(Stored items from a collection)
• • • •

-- pv_equiv track=rewrite | github.com/wheejoo/Programmers_code_study | 03 탐색/Lv3_예산.py | solution
-- ===== SOURCE A (Python) =====
-- def solution(budgets, M):
--     low = 1
--     high = max(budgets)
--
--     while low <= high:
--         mid = (low + high) // 2
--         total = sum([min(mid, budget) for budget in budgets])
--
--         if M >= total:
--             low = mid + 1
--         else:
--             high = mid - 1
--     return low - 1
-- ===== SOURCE B (Python) =====
-- def solution(budgets, M):
--     # Sort once, then sweep the sorted list with a running prefix sum:
--     # inside the first segment where capping overshoots M, the cap is a direct
--     # floor division -- O(n log n) instead of A's binary search over the cap.
--     bs = sorted(budgets)
--     hi = bs[-1]
--     pre = 0
--     for i, b in enumerate(bs):
--         k = len(bs) - i          # elements still capped at >= b
--         if pre + b * k > M:
--             cap = (M - pre) // k
--             return max(min(cap, hi), 0)
--         pre += b
--     return max(hi, 0)
-- ===== Notes on version B (the rewrite author's own statement) =====
-- stated objective: faster
-- what changed: Replaced the binary search over the cap (each step summing min(cap,b) over the whole list) by a single sort-and-sweep with a running prefix sum that computes the cap in closed form by one floor division inside the overshooting segment.
import Mathlib
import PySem

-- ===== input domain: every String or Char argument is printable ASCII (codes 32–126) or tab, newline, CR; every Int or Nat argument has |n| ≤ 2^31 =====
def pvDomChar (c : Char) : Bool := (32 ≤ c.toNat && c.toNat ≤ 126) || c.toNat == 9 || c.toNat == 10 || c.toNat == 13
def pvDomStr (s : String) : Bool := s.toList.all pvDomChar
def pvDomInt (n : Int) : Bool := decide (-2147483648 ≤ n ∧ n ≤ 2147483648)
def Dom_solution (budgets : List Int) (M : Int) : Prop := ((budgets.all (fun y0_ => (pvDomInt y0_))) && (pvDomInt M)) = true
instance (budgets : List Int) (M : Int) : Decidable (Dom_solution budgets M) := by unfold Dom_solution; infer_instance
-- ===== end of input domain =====

-- B replaces A's binary search over the cap by sort + prefix-sum sweep with a closed-form
-- floor division for the cap (objective: faster).

-- ===== PORT A =====
-- the while-loop of A, state (low, high); terminates because high + 1 - low shrinks
def solGo (budgets : List Int) (M low high : Int) : Int :=
  if h : low ≤ high then
    let mid := PySem.Int.floordiv (low + high) 2
    let total := (budgets.map (fun budget => min mid budget)).sum
    if M ≥ total then solGo budgets M (mid + 1) high
    else solGo budgets M low (mid - 1)
  else low - 1
termination_by (high + 1 - low).toNat
decreasing_by
  · have hb := PySem.Int.floordiv_two_mid_bounds h
    omega
  · have hb := PySem.Int.floordiv_two_mid_bounds h
    omega

def solution (budgets : List Int) (M : Int) : Int :=
  -- max(budgets) raises on []; Pre_ excludes it, .getD 0 is an unreachable dummy there
  solGo budgets M 1 ((PySem.List.max? budgets (fun x => x)).getD 0)

-- ===== PORT B =====
-- B's for-loop over enumerate(bs): recursion on the remaining suffix t, carrying pre;
-- k = n - i is exactly the length of the remaining suffix
def scanGo (M hi : Int) (t : List Int) (pre : Int) : Int :=
  match t with
  | [] => max hi 0
  | b :: rest =>
    let k : Int := (b :: rest).length
    if pre + b * k > M then max (min (PySem.Int.floordiv (M - pre) k) hi) 0
    else scanGo M hi rest (pre + b)

def solution_alt (budgets : List Int) (M : Int) : Int :=
  let bs := PySem.List.sorted budgets (fun x => x) false
  let hi := PySem.List.pyGetD bs (-1) 0   -- bs[-1]; raises on [], excluded by Pre_
  scanGo M hi bs 0

-- ===== PRECONDITION & SPEC =====
-- Pre_ excludes only the empty list, on which both A (max([])) and B (bs[-1]) raise.
def Pre_solution (budgets : List Int) (M : Int) : Prop := budgets ≠ []
instance (budgets : List Int) (M : Int) : Decidable (Pre_solution budgets M) := by unfold Pre_solution; infer_instance
def pvWitness_solution : List Int × Int := ([5, 3, 7], 9)

def Spec_solution (budgets : List Int) (M : Int) (out : Int) : Prop := out = solution_alt budgets M
instance (budgets : List Int) (M : Int) (out : Int) : Decidable (Spec_solution budgets M out) := by unfold Spec_solution; infer_instance

-- ===== CLAIM (what is proved, stated in full; the proofs are below) =====
def Claim_equal_solution : Prop := ∀ (budgets : List Int) (M : Int), Dom_solution budgets M → Pre_solution budgets M → Spec_solution budgets M (solution budgets M)

-- ===== LEMMAS AND PROOFS =====

-- F bs c = sum(min(c, b) for b in bs), the quantity A's loop tests against M
def F (bs : List Int) (c : Int) : Int := (bs.map (fun b => min c b)).sum

lemma F_mono (bs : List Int) {c d : Int} (h : c ≤ d) : F bs c ≤ F bs d := by
  induction bs with
  | nil => simp [F]
  | cons x xs ih =>
    simp only [F, List.map_cons, List.sum_cons] at *
    have : min c x ≤ min d x := by omega
    omega

lemma F_perm {bs bs' : List Int} (h : bs.Perm bs') (c : Int) : F bs c = F bs' c :=
  List.Perm.sum_eq (h.map _)

lemma F_prefix (p t : List Int) (c : Int) (hp : ∀ x ∈ p, x ≤ c) :
    F (p ++ t) c = p.sum + F t c := by
  induction p with
  | nil => simp [F]
  | cons x xs ih =>
    have hx : min c x = x := min_eq_right (hp x (by simp))
    simp only [List.cons_append, F, List.map_cons, List.sum_cons] at *
    rw [hx, ih (fun y hy => hp y (by simp [hy]))]
    ring

lemma F_const (t : List Int) (c : Int) (ht : ∀ x ∈ t, c ≤ x) : F t c = c * t.length := by
  induction t with
  | nil => simp [F]
  | cons x xs ih =>
    have hx : min c x = c := min_eq_left (ht x (by simp))
    simp only [F, List.map_cons, List.sum_cons, List.length_cons] at *
    rw [hx, ih (fun y hy => ht y (by simp [hy]))]
    push_cast
    ring

lemma scanGo_spec (M hi : Int) :
    ∀ (t p : List Int),
      (p ++ t).Pairwise (· ≤ ·) →
      (∀ x ∈ p ++ t, x ≤ hi) → hi ∈ p ++ t →
      (∀ x ∈ p, p.sum + x * t.length ≤ M) →
      0 ≤ scanGo M hi t p.sum ∧
      (hi ≤ 0 → scanGo M hi t p.sum = 0) ∧
      (1 ≤ hi → scanGo M hi t p.sum ≤ hi) ∧
      (1 ≤ scanGo M hi t p.sum → F (p ++ t) (scanGo M hi t p.sum) ≤ M) ∧
      (scanGo M hi t p.sum < hi → M < F (p ++ t) (scanGo M hi t p.sum + 1)) := by
  intro t
  induction t with
  | nil =>
    intro p hpw hle hmem hinv
    simp only [List.append_nil] at hle hmem ⊢
    simp only [scanGo]
    have hsum : p.sum ≤ M := by have := hinv hi hmem; simpa using this
    refine ⟨by omega, by omega, by omega, ?_, by omega⟩
    intro hr1
    have hmax : max hi 0 = hi := by omega
    rw [hmax]
    have hFp : F p hi = p.sum + F [] hi := by
      have := F_prefix p [] hi hle
      simpa using this
    simp only [F, List.map_nil, List.sum_nil] at hFp
    simp only [F] at hFp ⊢
    omega
  | cons b rest ih =>
    intro p hpw hle hmem hinv
    have hk0 : (0:Int) < ((b :: rest).length : Int) := by
      simp only [List.length_cons]; push_cast; omega
    have hbrest : ∀ y ∈ rest, b ≤ y := by
      have := (List.pairwise_append.mp hpw).2.1
      exact fun y hy => (List.pairwise_cons.mp this).1 y hy
    have hpb : ∀ x ∈ p, x ≤ b := by
      have := (List.pairwise_append.mp hpw).2.2
      exact fun x hx => this x hx b (by simp)
    have hbhi : b ≤ hi := hle b (by simp)
    simp only [scanGo]
    by_cases hfire : p.sum + b * ((b :: rest).length : Int) > M
    · rw [if_pos hfire]
      set k : Int := ((b :: rest).length : Int) with hkdef
      set cap : Int := PySem.Int.floordiv (M - p.sum) k with hcapdef
      have hcap1 : cap * k ≤ M - p.sum :=
        (PySem.Int.le_floordiv_iff_mul_le hk0).mp le_rfl
      have hcap2 : M - p.sum < (cap + 1) * k :=
        (PySem.Int.floordiv_lt_iff_lt_mul hk0).mp (by omega)
      have hcapb : cap < b := by
        have hmul : cap * k < b * k := by omega
        exact lt_of_mul_lt_mul_right hmul (by omega)
      have hpcap : ∀ x ∈ p, x ≤ cap := by
        intro x hx
        have hxk : x * k ≤ M - p.sum := by
          have := hinv x hx
          simp only [hkdef, List.length_cons] at *
          push_cast at *
          nlinarith
        exact (PySem.Int.le_floordiv_iff_mul_le hk0).mpr hxk
      have hmincap : min cap hi = cap := min_eq_left (by omega)
      rw [hmincap]
      have hF : ∀ c : Int, (∀ x ∈ p, x ≤ c) → c ≤ b →
          F (p ++ b :: rest) c = p.sum + c * k := by
        intro c h1 h2
        rw [F_prefix p (b :: rest) c h1,
            F_const (b :: rest) c (by
              intro y hy
              rcases List.mem_cons.mp hy with rfl | hy
              · exact h2
              · exact le_trans h2 (hbrest y hy))]
      refine ⟨by omega, by omega, by omega, ?_, ?_⟩
      · intro hr1
        have hr : max cap 0 = cap := by omega
        rw [hr] at hr1 ⊢
        rw [hF cap hpcap (le_of_lt hcapb)]
        omega
      · intro hlt
        have hFc1 : F (p ++ b :: rest) (cap + 1) = p.sum + (cap + 1) * k :=
          hF (cap + 1) (fun x hx => le_trans (hpcap x hx) (by omega)) (by omega)
        by_cases hc0 : 0 ≤ cap
        · have hr : max cap 0 = cap := by omega
          rw [hr]
          omega
        · have hr : max cap 0 = 0 := by omega
          rw [hr]
          have hmono : F (p ++ b :: rest) (cap + 1) ≤ F (p ++ b :: rest) (0 + 1) :=
            F_mono _ (by omega)
          omega
    · rw [if_neg hfire]
      have hbk : b * ((b :: rest).length : Int) = b + b * (rest.length : Int) := by
        simp only [List.length_cons]; push_cast; ring
      have hsum' : p.sum + b = (p ++ [b]).sum := by simp
      have hassoc : (p ++ [b]) ++ rest = p ++ b :: rest := by simp
      have hinv' : ∀ x ∈ p ++ [b], (p ++ [b]).sum + x * (rest.length : Int) ≤ M := by
        intro x hx
        have hxb : x ≤ b := by
          rcases List.mem_append.mp hx with hx | hx
          · exact hpb x hx
          · simp at hx; omega
        have hmul : x * (rest.length : Int) ≤ b * (rest.length : Int) :=
          mul_le_mul_of_nonneg_right hxb (by positivity)
        rw [← hsum']
        omega
      have := ih (p ++ [b]) (by rw [hassoc]; exact hpw) (by rw [hassoc]; exact hle)
        (by rw [hassoc]; exact hmem) hinv'
      rw [hassoc] at this
      rw [hsum']
      exact this

lemma solGo_eq (bs : List Int) (M hi r : Int)
    (hC2 : 1 ≤ r → F bs r ≤ M)
    (hC3 : r < hi → M < F bs (r + 1)) :
    ∀ (n : Nat) (low high : Int), (high + 1 - low).toNat = n →
      1 ≤ low → low - 1 ≤ r → r ≤ high → high ≤ hi →
      solGo bs M low high = r := by
  intro n
  induction n using Nat.strong_induction_on with
  | _ n ih =>
    intro low high hn h1 hlr hrh hhhi
    rw [solGo]
    by_cases h : low ≤ high
    · have hb := PySem.Int.floordiv_two_mid_bounds h
      set mid := PySem.Int.floordiv (low + high) 2 with hmid
      simp only [dif_pos h]
      by_cases htot : M ≥ (bs.map (fun budget => min mid budget)).sum
      · rw [if_pos htot]
        have hmr : mid ≤ r := by
          by_contra hc
          push Not at hc
          have h1' : M < F bs (r + 1) := hC3 (by omega)
          have h2' : F bs (r + 1) ≤ F bs mid := F_mono bs (by omega)
          exact absurd htot (by simp only [ge_iff_le, not_le]; calc M < F bs (r+1) := h1'
                                                                   _ ≤ F bs mid := h2')
        exact ih (high + 1 - (mid + 1)).toNat (by omega) (mid + 1) high rfl
          (by omega) (by omega) (by omega) (by omega)
      · rw [if_neg htot]
        have hrm : r ≤ mid - 1 := by
          by_contra hc
          push Not at hc
          have h1' : F bs r ≤ M := hC2 (by omega)
          have h2' : F bs mid ≤ F bs r := F_mono bs (by omega)
          exact htot (le_trans h2' h1')
        exact ih (mid - 1 + 1 - low).toNat (by omega) low (mid - 1) rfl
          (by omega) (by omega) (by omega) (by omega)
    · simp only [dif_neg h]
      omega

lemma pairwise_le_getLast : ∀ (l : List Int) (h : l ≠ []), l.Pairwise (· ≤ ·) → ∀ x ∈ l, x ≤ l.getLast h := by
  intro l
  induction l with
  | nil => intro h; exact absurd rfl h
  | cons a t ih =>
    intro h hs x hx
    rcases List.mem_cons.mp hx with rfl | hx
    · cases t with
      | nil => simp
      | cons b t' =>
        rw [List.getLast_cons (by simp)]
        exact (List.pairwise_cons.mp hs).1 _ (List.getLast_mem (by simp))
    · have ht : t ≠ [] := by intro h'; subst h'; simp at hx
      rw [List.getLast_cons ht]
      exact ih ht (List.pairwise_cons.mp hs).2 x hx

-- ===== VERDICT (by name: the statement is the Claim_ definition above) =====
theorem solution_spec : Claim_equal_solution := by
  intro budgets M _hdom hpre
  unfold Pre_solution at hpre
  unfold Spec_solution
  set bs := PySem.List.sorted budgets (fun x => x) false with hbsdef
  have hperm : bs.Perm budgets := PySem.List.sorted_perm budgets (fun x => x) false
  have hbsne : bs ≠ [] := by
    intro h
    apply hpre
    have hp2 := hperm
    rw [h] at hp2
    exact List.Perm.eq_nil hp2.symm
  have hpw : bs.Pairwise (· ≤ ·) := by
    have := PySem.List.sorted_pairwise budgets (fun x => x)
    simpa using this
  set hi := PySem.List.pyGetD bs (-1) (0:Int) with hhidef
  have hlast : hi = bs.getLast hbsne := PySem.List.pyGetD_neg_one bs 0 hbsne
  have hhimem : hi ∈ bs := by rw [hlast]; exact List.getLast_mem hbsne
  have hhimax : ∀ x ∈ bs, x ≤ hi := by
    intro x hx
    rw [hlast]
    exact pairwise_le_getLast bs hbsne hpw x hx
  -- A's max(budgets) equals hi
  obtain ⟨m, hm⟩ : ∃ m, PySem.List.max? budgets (fun x => x) = some m := by
    rcases hmz : PySem.List.max? budgets (fun x => x) with _ | m
    · exact absurd ((PySem.List.max?_eq_none_iff budgets (fun x => x)).mp hmz) hpre
    · exact ⟨m, rfl⟩
  have hmhi : m = hi := by
    have h1 : m ≤ hi := hhimax m (hperm.mem_iff.mpr (PySem.List.max?_mem hm))
    have h2 : hi ≤ m := PySem.List.max?_isMax hm hi (hperm.mem_iff.mp hhimem)
    omega
  -- B's value and its characterisation
  have hscan := scanGo_spec M hi bs []
    (by simpa using hpw) (by simpa using hhimax) (by simpa using hhimem) (by simp)
  simp only [List.sum_nil, List.nil_append] at hscan
  obtain ⟨h0, hzero, hlehi, hC2, hC3⟩ := hscan
  have hB : solution_alt budgets M = scanGo M hi bs 0 := rfl
  have hA : solution budgets M = solGo budgets M 1 hi := by
    simp only [solution, hm, Option.getD_some, hmhi]
  rw [hA, hB]
  have hFeq : ∀ c, F bs c = F budgets c := fun c => F_perm hperm c
  by_cases hhi1 : 1 ≤ hi
  · exact solGo_eq budgets M hi (scanGo M hi bs 0)
      (fun h => by rw [← hFeq]; exact hC2 h)
      (fun h => by rw [← hFeq]; exact hC3 h)
      (hi + 1 - 1).toNat 1 hi rfl (by omega) (by omega) (hlehi hhi1) le_rfl
  · rw [solGo]
    rw [dif_neg (by omega)]
    rw [hzero (by omega)]
    norm_num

• • • •

Output, from the data above, the lines from the line with "def Claim_equal_solution : Prop" to the line with "0 ≤ scanGo M hi t p.sum ∧" exactly as they stand, both ends included and nothing else.

def Claim_equal_solution : Prop := ∀ (budgets : List Int) (M : Int), Dom_solution budgets M → Pre_solution budgets M → Spec_solution budgets M (solution budgets M)

-- ===== LEMMAS AND PROOFS =====

-- F bs c = sum(min(c, b) for b in bs), the quantity A's loop tests against M
def F (bs : List Int) (c : Int) : Int := (bs.map (fun b => min c b)).sum

lemma F_mono (bs : List Int) {c d : Int} (h : c ≤ d) : F bs c ≤ F bs d := by
  induction bs with
  | nil => simp [F]
  | cons x xs ih =>
    simp only [F, List.map_cons, List.sum_cons] at *
    have : min c x ≤ min d x := by omega
    omega

lemma F_perm {bs bs' : List Int} (h : bs.Perm bs') (c : Int) : F bs c = F bs' c :=
  List.Perm.sum_eq (h.map _)

lemma F_prefix (p t : List Int) (c : Int) (hp : ∀ x ∈ p, x ≤ c) :
    F (p ++ t) c = p.sum + F t c := by
  induction p with
  | nil => simp [F]
  | cons x xs ih =>
    have hx : min c x = x := min_eq_right (hp x (by simp))
    simp only [List.cons_append, F, List.map_cons, List.sum_cons] at *
    rw [hx, ih (fun y hy => hp y (by simp [hy]))]
    ring

lemma F_const (t : List Int) (c : Int) (ht : ∀ x ∈ t, c ≤ x) : F t c = c * t.length := by
  induction t with
  | nil => simp [F]
  | cons x xs ih =>
    have hx : min c x = c := min_eq_left (ht x (by simp))
    simp only [F, List.map_cons, List.sum_cons, List.length_cons] at *
    rw [hx, ih (fun y hy => ht y (by simp [hy]))]
    push_cast
    ring

lemma scanGo_spec (M hi : Int) :
    ∀ (t p : List Int),
      (p ++ t).Pairwise (· ≤ ·) →
      (∀ x ∈ p ++ t, x ≤ hi) → hi ∈ p ++ t →
      (∀ x ∈ p, p.sum + x * t.length ≤ M) →
      0 ≤ scanGo M hi t p.sum ∧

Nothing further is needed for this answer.